Após o período de incubação, levante o deslizamento da tampa da solução de coloração e coloque-o de volta no prato de cultura, virando-o para que o lado da célula seja para cima. Certifique-se de cobrir o deslizamento de tampa com PBST, e coloque-o em um agitador de plataforma por 10 minutos, mantendo os deslizamentos de cobertura cobertos e no escuro. Remova o PBST e repita a lavagem dos deslizamentos de tampa duas vezes para um total de três lavagens de 10 minutos.

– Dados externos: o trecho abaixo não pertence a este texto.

-- pv_equiv track=rewrite | github.com/angel-obretenov/anime | utils/ratings.py | calculate_ratings
-- ===== SOURCE A (Python) =====
-- def get_len_range_between(range1, range2, ratings):
--     return len([a for a in ratings if range1 > a >= range2])
--
-- def calculate_ratings(ratings: list):
--     max_rate, min_rate = 10, 1
--     rating_list = {}
--
--     for i in range(max_rate, min_rate, -1):
--         number = get_len_range_between(i, i - 1, ratings)
--         if number is not 0:
--             rating_list[str(i)] = number
--
--     return rating_list
-- ===== SOURCE B (Python) =====
-- def calculate_ratings(ratings: list):
--     counts = {}
--     for a in ratings:
--         if 1 <= a < 10:
--             counts[a + 1] = counts.get(a + 1, 0) + 1
--     rating_list = {}
--     for i in range(10, 1, -1):
--         c = counts.get(i, 0)
--         if c:
--             rating_list[str(i)] = c
--     return rating_list
-- ===== Notes on version B (the rewrite author's own statement) =====
-- stated objective: faster
-- what changed: A rescans the whole ratings list once per bucket (nine filtered passes); B tabulates bucket frequencies in a single pass over ratings and then emits the non-zero counts for i = 10..2.
import Mathlib
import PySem

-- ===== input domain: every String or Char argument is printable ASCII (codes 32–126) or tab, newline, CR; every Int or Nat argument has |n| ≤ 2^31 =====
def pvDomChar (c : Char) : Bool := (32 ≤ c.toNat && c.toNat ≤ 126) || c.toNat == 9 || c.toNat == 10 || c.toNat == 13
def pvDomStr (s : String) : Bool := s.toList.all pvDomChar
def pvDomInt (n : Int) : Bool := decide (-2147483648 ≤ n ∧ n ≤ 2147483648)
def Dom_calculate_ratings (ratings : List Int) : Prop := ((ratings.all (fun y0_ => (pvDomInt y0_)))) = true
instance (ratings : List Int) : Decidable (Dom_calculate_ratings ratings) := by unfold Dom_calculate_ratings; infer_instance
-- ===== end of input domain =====

-- ===== PORT A =====
-- B replaces A's nine filtered rescans by one tabulating pass; return-value equivalence only.
def get_len_range_between (range1 range2 : Int) (ratings : List Int) : Int :=
  ((ratings.filter (fun a => range1 > a ∧ a ≥ range2)).length : Int)

def calculate_ratings (ratings : List Int) : List (String × Int) :=
  ((PySem.List.pyRange 10 1 (-1)).foldl
    (fun rating_list i =>
      let number := get_len_range_between i (i - 1) ratings
      if number ≠ 0 then rating_list.insert (PySem.Int.toStr i) number else rating_list)
    (PySem.Dict.empty : PySem.Dict String Int)).items

-- ===== PORT B =====
def calculate_ratings_alt (ratings : List Int) : List (String × Int) :=
  let counts : PySem.Dict Int Int :=
    ratings.foldl (fun d a => if 1 ≤ a ∧ a < 10 then d.modify (a + 1) 0 (· + 1) else d)
      PySem.Dict.empty
  ((PySem.List.pyRange 10 1 (-1)).foldl
    (fun rating_list i =>
      let c := counts.getD i 0
      if c ≠ 0 then rating_list.insert (PySem.Int.toStr i) c else rating_list)
    (PySem.Dict.empty : PySem.Dict String Int)).items

-- ===== PRECONDITION & SPEC =====
def Spec_calculate_ratings (ratings : List Int) (out : List (String × Int)) : Prop := out = calculate_ratings_alt ratings
instance (ratings : List Int) (out : List (String × Int)) : Decidable (Spec_calculate_ratings ratings out) := by unfold Spec_calculate_ratings; infer_instance

-- ===== CLAIM (what is proved, stated in full; the proofs are below) =====
def Claim_equal_calculate_ratings : Prop := ∀ (ratings : List Int), Dom_calculate_ratings ratings → Spec_calculate_ratings ratings (calculate_ratings ratings)

-- ===== LEMMAS AND PROOFS =====

-- For each bucket i in 2..10, B's tabulating loop yields A's rescan count.
lemma counts_getD_loop (i : Int) (h1 : 1 < i) (h2 : i ≤ 10) :
    ∀ (ratings : List Int) (d : PySem.Dict Int Int),
    (ratings.foldl (fun d a => if 1 ≤ a ∧ a < 10 then d.modify (a + 1) 0 (· + 1) else d) d).getD i 0
      = d.getD i 0 + ((ratings.filter (fun a => i > a ∧ a ≥ i - 1)).length : Int)
  | [], d => by simp
  | a :: rest, d => by
    simp only [List.foldl_cons, List.filter_cons]
    by_cases ha : a = i - 1
    · have hc : (1:Int) ≤ a ∧ a < 10 := by omega
      have hcond : i > a ∧ a ≥ i - 1 := by omega
      rw [if_pos hc, counts_getD_loop i h1 h2 rest]
      have hk : a + 1 = i := by omega
      rw [hk, PySem.Dict.getD_modify_self]
      simp only [hcond, decide_true, List.length_cons, and_self, if_true]
      push_cast
      ring
    · have hcond : ¬ (i > a ∧ a ≥ i - 1) := by omega
      simp only [hcond, decide_false, Bool.false_eq_true, if_false]
      by_cases hc : (1:Int) ≤ a ∧ a < 10
      · rw [if_pos hc, counts_getD_loop i h1 h2 rest,
          PySem.Dict.getD_modify_of_ne]
        omega
      · rw [if_neg hc, counts_getD_loop i h1 h2 rest]

lemma counts_getD_eq (ratings : List Int) (i : Int) (h1 : 1 < i) (h2 : i ≤ 10) :
    (ratings.foldl (fun d a => if 1 ≤ a ∧ a < 10 then d.modify (a + 1) 0 (· + 1) else d)
      (PySem.Dict.empty : PySem.Dict Int Int)).getD i 0
    = get_len_range_between i (i - 1) ratings := by
  rw [counts_getD_loop i h1 h2 ratings PySem.Dict.empty, PySem.Dict.getD_empty,
    get_len_range_between, zero_add]

-- ===== VERDICT (by name: the statement is the Claim_ definition above) =====
theorem calculate_ratings_spec : Claim_equal_calculate_ratings := by
  intro ratings _
  unfold Spec_calculate_ratings calculate_ratings calculate_ratings_alt
  congr 1
  apply PySem.List.foldl_congr_mem
  intro acc i hi
  rw [PySem.List.mem_pyRange_neg_one] at hi
  simp only [counts_getD_eq ratings i hi.1 hi.2]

Coloque uma gota de mídia de montagem em um slide de microscópio. Monte o lado da célula de deslizamento de tampa para baixo, baixando lentamente o deslizamento da tampa em um ângulo para a mídia de montagem para evitar a criação de bolhas e permitir que a mídia se ajuste antes da imagem. Finalmente, imagem as células manchadas e exportá-las como arquivos TIFF.
As células da crista neural começaram a emergir de explanações de dobra neural aderente dentro de três a quatro horas de incubação, e a migração foi concluída após aproximadamente 20 horas. As células da crista neural migratória foram rotuladas usando HNK-1, e a maioria das células parecia ser HNK-1 positiva. As células de crista neural migradas foram visualizadas pela coloração de atin filamentoso com fábula.
Imagens das células manchadas de falo foram processadas usando ImageJ para produzir uma imagem limiar na qual as células pareciam negras com um fundo branco. A imagem limiar foi analisada e várias medidas exibidas em gráficos de barras contrastantes ou gráficos de violino. Por exemplo, a área média das 69 células analisadas foi de aproximadamente 802,11 micrômetros quadrados, variando de 60,27 a 2, 664,53 micrômetros quadrados.
A circularidade reflete a saliência da célula e varia de 0,101 a 0,875. Os valores inferiores indicam uma forma alongada, enquanto um valor de um indica um círculo perfeito. A maioria das células exibia uma forma alongada, que é mais facilmente vista na trama do violino.
As células de crista neural migratória neste campo tinham uma proporção média de aproximadamente 2,13, e uma proporção de uma indica uma forma simétrica. Excisão cuidadosa e design de explant são cruciais para culturas bem sucedidas. Permita que as dobras neurais se acalmem de 10 a 15 minutos e, em seguida, transfira lentamente para a incubadora para incentivar a adesão.
As variações dessas técnicas incluem manipulação genética transitória antes da cultura e da imagem de lapso de tempo durante a incubação. Além disso, este protocolo permite a coleta de populações de células de crista neural prégratórias e migratórias para análise em nível de omics.